By ADEBAYO OBAJEMU, Contributing Editor

They are everywhere,  we may as well call them part of the challenge of living in urban centres. As  confounding as they are,  motor park touts popularly  called “Agbero” in local parlance are a people that inhabit a world and  subculture solely their own: unique for their proclivity to violence, political thuggery, social deviance and, what is more, a thrilling capacity for coining words and phrases that set social register in the society.
Decent people pray before living home in the morning not to have anything to do with them, yet, commuters cannot but avoid them since they are the lords of motor park minors.
Often haggard- looking, with penetrating eyes, disheveled most times, but in recent times, they have assumed ‘decent ‘ air by looking ‘respectable’ in the  state-of -art clothes they wear complete with designers jewelry kitting their necks and wrists, making some of them look like a Hollywood mogul.
But beneath the veneer of this respectability lies a twinge of violent culture and their proclivities as cannon folders for politicians to foment trouble, rig election and sundry acts.
Otunba Fatai, alias “Danger”, is a name that rings bell in Agbado station, Opeilu, Adiyan and that axis. Not that he has made headlines as a budding writer, singer or promising thespian, yet he is more popular than the familiar screen gods and goddesses we idolize.
Good- looking, hazel-eyed, with a disarming smile, his handsome face often assumes a permanent grin, yet, he is one of the most feared individuals in the locality. He is the Chairman of the local chapter of the tricycle riders association. He lives like a king complete with the appurtenances of a mafia don.
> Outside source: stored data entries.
-- pv_equiv track=rewrite | github.com/EDAII/Lista4_IgorAraujo_Daniel | botEda/searchMethods.py | sentry_sequence_search
-- ===== SOURCE A (Python) =====
-- def fill_vector_order(total_numbers):
--     vector = list(range(0,total_numbers + 1))
--     return vector
--
-- def sentry_sequence_search(total_numbers,valor_a_ser_encontrado):
--     vector = fill_vector_order(total_numbers)
--     i = 0
--     vector.append(valor_a_ser_encontrado)
--     while vector[i] != valor_a_ser_encontrado:
--         i += 1
--     if i == len(vector) - 1:
--         return -1
--     return  i
-- ===== SOURCE B (Python) =====
-- def sentry_sequence_search(total_numbers, valor_a_ser_encontrado):
--     # The searched vector is exactly [0, 1, ..., total_numbers], so the index of
--     # a present value is the value itself; otherwise the sentinel is hit -> -1.
--     if 0 <= valor_a_ser_encontrado <= total_numbers:
--         return valor_a_ser_encontrado
--     return -1
-- ===== Notes on version B (the rewrite author's own statement) =====
-- stated objective: faster
-- what changed: Replaces building the identity vector and the sentinel linear scan by the closed form: return the value itself if 0 <= value <= total_numbers, else -1.
import Mathlib
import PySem

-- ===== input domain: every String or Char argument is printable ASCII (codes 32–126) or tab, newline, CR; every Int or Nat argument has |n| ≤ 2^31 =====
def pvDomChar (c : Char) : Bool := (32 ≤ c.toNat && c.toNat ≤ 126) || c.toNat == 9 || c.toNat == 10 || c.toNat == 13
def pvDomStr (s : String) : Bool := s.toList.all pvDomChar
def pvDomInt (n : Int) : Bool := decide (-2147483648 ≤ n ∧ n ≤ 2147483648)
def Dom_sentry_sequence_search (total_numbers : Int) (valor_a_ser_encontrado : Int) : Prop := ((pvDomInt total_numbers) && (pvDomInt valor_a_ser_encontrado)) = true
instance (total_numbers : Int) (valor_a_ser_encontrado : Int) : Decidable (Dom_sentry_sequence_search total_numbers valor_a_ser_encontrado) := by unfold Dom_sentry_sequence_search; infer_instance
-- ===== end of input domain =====

-- B replaces the identity-vector build and sentinel linear scan with the O(1) closed form (measurably faster).
-- ===== PORT A =====
-- while vector[i] != valor: i += 1  — structural recursion over the vector, carrying the index i.
def pvLoopA : List Int → Int → Nat → Nat
  | [], _, i => i
  | h :: t, x, i => if h = x then i else pvLoopA t x (i + 1)

def fill_vector_order (total_numbers : Int) : List Int :=
  PySem.List.pyRange 0 (total_numbers + 1) 1

-- the post-loop check 'if i == len(vector) - 1: return -1; return i'
def pvFinish (vector : List Int) (i : Nat) : Int :=
  if (i : Int) = (vector.length : Int) - 1 then -1 else (i : Int)

def sentry_sequence_search (total_numbers : Int) (valor_a_ser_encontrado : Int) : Int :=
  pvFinish (fill_vector_order total_numbers ++ [valor_a_ser_encontrado])
    (pvLoopA (fill_vector_order total_numbers ++ [valor_a_ser_encontrado]) valor_a_ser_encontrado 0)

-- ===== PORT B =====
def sentry_sequence_search_alt (total_numbers : Int) (valor_a_ser_encontrado : Int) : Int :=
  if 0 ≤ valor_a_ser_encontrado ∧ valor_a_ser_encontrado ≤ total_numbers then
    valor_a_ser_encontrado
  else -1

-- ===== PRECONDITION & SPEC =====
def Spec_sentry_sequence_search (total_numbers : Int) (valor_a_ser_encontrado : Int) (out : Int) : Prop := out = sentry_sequence_search_alt total_numbers valor_a_ser_encontrado
instance (total_numbers : Int) (valor_a_ser_encontrado : Int) (out : Int) : Decidable (Spec_sentry_sequence_search total_numbers valor_a_ser_encontrado out) := by unfold Spec_sentry_sequence_search; infer_instance

-- ===== CLAIM (what is proved, stated in full; the proofs are below) =====
def Claim_equal_sentry_sequence_search : Prop := ∀ (total_numbers : Int) (valor_a_ser_encontrado : Int), Dom_sentry_sequence_search total_numbers valor_a_ser_encontrado → Spec_sentry_sequence_search total_numbers valor_a_ser_encontrado (sentry_sequence_search total_numbers valor_a_ser_encontrado)

-- ===== LEMMAS AND PROOFS =====
-- pvLoopA over l ++ [x] with x ∉ l passes the whole of l and stops at the sentinel.
theorem pvLoopA_not_mem (l : List Int) (x : Int) (i : Nat) (h : x ∉ l) :
    pvLoopA (l ++ [x]) x i = i + l.length := by
  induction l generalizing i with
  | nil => simp [pvLoopA]
  | cons a t ih =>
    simp only [List.mem_cons, not_or] at h
    simp only [List.cons_append, pvLoopA, if_neg (Ne.symm h.1)]
    rw [ih _ h.2]
    simp
    omega

-- pvLoopA stops at the first occurrence of x.
theorem pvLoopA_split (l r : List Int) (x : Int) (i : Nat) (h : x ∉ l) :
    pvLoopA (l ++ x :: r) x i = i + l.length := by
  induction l generalizing i with
  | nil => simp [pvLoopA]
  | cons a t ih =>
    simp only [List.mem_cons, not_or] at h
    simp only [List.cons_append, pvLoopA, if_neg (Ne.symm h.1)]
    rw [ih _ h.2]
    simp
    omega

-- ===== VERDICT (by name: the statement is the Claim_ definition above) =====
theorem sentry_sequence_search_spec : Claim_equal_sentry_sequence_search := by
  intro t v _
  unfold Spec_sentry_sequence_search sentry_sequence_search sentry_sequence_search_alt
      fill_vector_order pvFinish
  by_cases hv : 0 ≤ v ∧ v ≤ t
  · -- v occurs in the vector, first at index v.toNat
    have hsplit : PySem.List.pyRange 0 (t + 1) 1
        = PySem.List.pyRange 0 v 1 ++ v :: PySem.List.pyRange (v + 1) (t + 1) 1 := by
      rw [PySem.List.pyRange_one_append 0 v (t + 1) hv.1 (by omega),
        PySem.List.pyRange_one_cons (by omega : v < t + 1)]
    rw [hsplit, List.append_assoc, List.cons_append]
    rw [pvLoopA_split _ _ _ _ (by rw [PySem.List.mem_pyRange_one]; omega)]
    have hlen : (PySem.List.pyRange 0 v 1).length = v.toNat := by
      rw [PySem.List.length_pyRange_one]; omega
    have hlen2 : (PySem.List.pyRange (v + 1) (t + 1) 1).length = (t - v).toNat := by
      rw [PySem.List.length_pyRange_one]; omega
    simp only [List.length_append, List.length_cons, hlen, hlen2, Nat.zero_add]
    rw [if_neg (by push_cast; omega), if_pos hv]
    omega
  · -- v is nowhere in the range: the loop runs into the sentinel
    rw [pvLoopA_not_mem _ _ _ (by rw [PySem.List.mem_pyRange_one]; omega)]
    have hlen : (PySem.List.pyRange 0 (t + 1) 1).length = (t + 1).toNat := by
      rw [PySem.List.length_pyRange_one]; omega
    simp only [List.length_append, List.length_singleton, hlen, Nat.zero_add]
    rw [if_pos (by push_cast; omega), if_neg hv]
This reporter had accidental encounter with him at a hotel he owns in Adiyan, a Lagos suburb. As he walks up the long corridor into the large expansive alfresco bar, a medley of people acknowledge him by deferential greetings, like an emperor surveying his praetorian guards, he takes in his environment, but recognises our indifference, this reporter and a colleague.
Intrigued and annoyed by the sheer ‘effrontery of the slight, he makes enquiry about us, and was informed we were not regular guys. He orders drinks for everybody but we decline his generosity. He comes to us and we got chatting. There and then he gets to know our identity as newsmen.
His wife and children are in the U.S. In addition to the ownership of the hotel, he admitted to owning two standard primary schools and a thriving bakery plus ownership of two commercial vehicles plying Akure, Ondo State.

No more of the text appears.